◆ Records for this exercise
-- pv_equiv track=rewrite | github.com/Ocrim93/HackerRank-Solutions | findTheSequenceSum.py | getSequenceSum
-- ===== SOURCE A (Python) =====
-- def getSequenceSum(i, j, k):
-- 	sum = i
-- 	while i != j:
-- 		i += 1
-- 		sum += i
--
-- 	while j != k:
-- 		j -= 1
-- 		sum += j
-- 	return sum
-- ===== SOURCE B (Python) =====
-- def getSequenceSum(i, j, k):
--     # sum i..j ascending plus (j-1) down to k, via arithmetic-series closed forms
--     return (i + j) * (j - i + 1) // 2 + (k + j - 1) * (j - k) // 2
-- ===== Notes on version B (the rewrite author's own statement) =====
-- stated objective: alternative
-- what changed: Replaced both counting loops by the arithmetic-series closed form (no iteration).
import Mathlib
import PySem

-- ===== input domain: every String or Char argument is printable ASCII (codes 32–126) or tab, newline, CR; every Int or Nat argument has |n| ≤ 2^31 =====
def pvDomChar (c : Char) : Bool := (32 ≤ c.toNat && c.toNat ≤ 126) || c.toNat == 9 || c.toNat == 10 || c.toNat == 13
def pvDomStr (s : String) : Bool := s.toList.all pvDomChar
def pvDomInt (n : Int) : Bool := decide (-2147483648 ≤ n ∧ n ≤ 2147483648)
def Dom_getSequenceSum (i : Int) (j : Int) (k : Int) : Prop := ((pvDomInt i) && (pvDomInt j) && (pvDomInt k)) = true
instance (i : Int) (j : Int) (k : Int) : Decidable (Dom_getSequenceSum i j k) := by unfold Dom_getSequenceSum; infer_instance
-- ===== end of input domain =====

-- B replaces A's two counting loops by arithmetic-series closed forms.

-- ===== PORT A =====
-- fuel = exact number of iterations left when the loop terminates (i ≤ j resp. k ≤ j);
-- on inputs where Python's loop never terminates (excluded by Pre_) the fuel runs out.
def pvLoopUp : Nat → Int → Int → Int → Int
  | fuel, i, j, sum =>
    if i ≠ j then
      match fuel with
      | 0 => sum
      | Nat.succ n => pvLoopUp n (i + 1) j (sum + (i + 1))
    else sum

def pvLoopDown : Nat → Int → Int → Int → Int
  | fuel, j, k, sum =>
    if j ≠ k then
      match fuel with
      | 0 => sum
      | Nat.succ n => pvLoopDown n (j - 1) k (sum + (j - 1))
    else sum

def getSequenceSum (i : Int) (j : Int) (k : Int) : Int :=
  pvLoopDown (j - k).toNat j k (pvLoopUp (j - i).toNat i j i)

-- ===== PORT B =====
def getSequenceSum_alt (i : Int) (j : Int) (k : Int) : Int :=
  PySem.Int.floordiv ((i + j) * (j - i + 1)) 2 + PySem.Int.floordiv ((k + j - 1) * (j - k)) 2

-- ===== PRECONDITION & SPEC =====
-- Pre_ excludes i > j or k > j, on which A's while-loops never terminate (Python diverges).
def Pre_getSequenceSum (i : Int) (j : Int) (k : Int) : Prop := i ≤ j ∧ k ≤ j
instance (i : Int) (j : Int) (k : Int) : Decidable (Pre_getSequenceSum i j k) := by
  unfold Pre_getSequenceSum; infer_instance

def pvWitness_getSequenceSum : Int × Int × Int := (2, 5, 1)

def Spec_getSequenceSum (i : Int) (j : Int) (k : Int) (out : Int) : Prop := out = getSequenceSum_alt i j k
instance (i : Int) (j : Int) (k : Int) (out : Int) : Decidable (Spec_getSequenceSum i j k out) := by
  unfold Spec_getSequenceSum; infer_instance

-- ===== CLAIM (what is proved, stated in full; the proofs are below) =====
def Claim_equal_getSequenceSum : Prop := ∀ (i : Int) (j : Int) (k : Int), Dom_getSequenceSum i j k → Pre_getSequenceSum i j k → Spec_getSequenceSum i j k (getSequenceSum i j k)

-- ===== LEMMAS AND PROOFS =====

theorem pvLoopUp_eq (n : Nat) : ∀ (i s : Int),
    2 * pvLoopUp n i (i + n) s = 2 * s + 2 * n * i + n * (n + 1) := by
  induction n with
  | zero => intro i s; simp [pvLoopUp]
  | succ n ih =>
    intro i s
    have hne : i ≠ i + ((n : Int) + 1) := by omega
    rw [pvLoopUp]
    push_cast
    simp only [hne, if_pos, ne_eq, not_false_eq_true]
    have : i + ((n : Int) + 1) = (i + 1) + (n : Int) := by ring
    rw [this]
    have := ih (i + 1) (s + (i + 1))
    push_cast at this
    rw [this]; ring

theorem pvLoopDown_eq (m : Nat) : ∀ (j s : Int),
    2 * pvLoopDown m j (j - m) s = 2 * s + 2 * m * j - m * (m + 1) := by
  induction m with
  | zero => intro j s; simp [pvLoopDown]
  | succ m ih =>
    intro j s
    have hne : j ≠ j - ((m : Int) + 1) := by omega
    rw [pvLoopDown]
    push_cast
    simp only [hne, if_pos, ne_eq, not_false_eq_true]
    have : j - ((m : Int) + 1) = (j - 1) - (m : Int) := by ring
    rw [this]
    have := ih (j - 1) (s + (j - 1))
    push_cast at this
    rw [this]; ring

theorem pv_fdiv_half (x a : Int) (h : x = 2 * a) : PySem.Int.floordiv x 2 = a := by
  subst h
  rw [PySem.Int.floordiv_eq_ediv_of_pos (by norm_num)]
  omega

theorem getSequenceSum_spec : Claim_equal_getSequenceSum := by
  unfold Claim_equal_getSequenceSum
  intro i j k _ hpre
  obtain ⟨hij, hkj⟩ := hpre
  unfold Spec_getSequenceSum getSequenceSum getSequenceSum_alt
  set n : Nat := (j - i).toNat with hn
  set m : Nat := (j - k).toNat with hm
  have hjn : j = i + (n : Int) := by simp [hn]; omega
  have hjm : k = j - (m : Int) := by simp [hm]; omega
  -- value of A
  have hA2 : 2 * pvLoopDown m j k (pvLoopUp n i j i)
      = 2 * i + 2 * n * i + n * (n + 1) + 2 * m * j - m * (m + 1) := by
    have hup := pvLoopUp_eq n i i
    rw [← hjn] at hup
    have hdn := pvLoopDown_eq m j (pvLoopUp n i j i)
    rw [← hjm] at hdn
    rw [hdn, hup]
  -- value of B: each product is even; floordiv is exact halving
  have hdv1 : 2 ∣ (i + j) * (j - i + 1) := by
    rcases (by omega : (2:Int) ∣ (i + j) ∨ (2:Int) ∣ (j - i + 1)) with h | h
    · exact h.mul_right _
    · exact h.mul_left _
  have hdv2 : 2 ∣ (k + j - 1) * (j - k) := by
    rcases (by omega : (2:Int) ∣ (k + j - 1) ∨ (2:Int) ∣ (j - k)) with h | h
    · exact h.mul_right _
    · exact h.mul_left _
  obtain ⟨c, hc⟩ := hdv1
  obtain ⟨d, hd⟩ := hdv2
  rw [pv_fdiv_half _ c hc, pv_fdiv_half _ d hd]
  have e1 : 2 * c = 2 * i + 2 * n * i + n * (n + 1) := by
    rw [← hc, hjn]; ring
  have e2 : 2 * d = 2 * m * j - m * (m + 1) := by
    rw [← hd, hjm]; ring
  linarith [hA2, e1, e2]
-- pv_equiv track=rewrite | github.com/dakara32/GPT_Code | factor.py | _disjoint_keepG
-- ===== SOURCE A (Python) =====
-- def _disjoint_keepG(top_G, top_D, poolD):
--     """G重複をDから除去し、poolDで順次補充（枯渇時は元銘柄維持）。"""
--     used, D, i = set(top_G), list(top_D), 0
--     for j, t in enumerate(D):
--         if t not in used:
--             continue
--         while i < len(poolD) and (poolD[i] in used or poolD[i] in D):
--             i += 1
--         if i < len(poolD):
--             D[j] = poolD[i]; used.add(D[j]); i += 1
--     return top_G, D
-- ===== SOURCE B (Python) =====
-- def _disjoint_keepG(top_G, top_D, poolD):
--     """Two separate passes: precompute the queue of fresh replacements, then sweep top_D."""
--     forbidden = set(top_G) | set(top_D)
--     fresh = []
--     for p in poolD:
--         if p not in forbidden:
--             fresh.append(p)
--             forbidden.add(p)
--     gset = set(top_G)
--     D = []
--     k = 0
--     for t in top_D:
--         if t in gset and k < len(fresh):
--             D.append(fresh[k])
--             k += 1
--         else:
--             D.append(t)
--     return top_G, D
-- ===== Notes on version B (the rewrite author's own statement) =====
-- stated objective: alternative
-- what changed: Replaces A's interleaved sweep (shared monotone pool pointer with a 'poolD[i] in D' list scan inside the D loop) by two independent passes: one pass over poolD precomputes the queue of fresh replacements against a growing forbidden set, then a separate pass over top_D consumes that queue for slots that collide with top_G.
import Mathlib
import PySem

◆ Work item
Which lines above hold the string "pvDomInt"? Copy each of them.

◆ Task solution
def pvDomInt (n : Int) : Bool := decide (-2147483648 ≤ n ∧ n ≤ 2147483648)
def Dom_getSequenceSum (i : Int) (j : Int) (k : Int) : Prop := ((pvDomInt i) && (pvDomInt j) && (pvDomInt k)) = true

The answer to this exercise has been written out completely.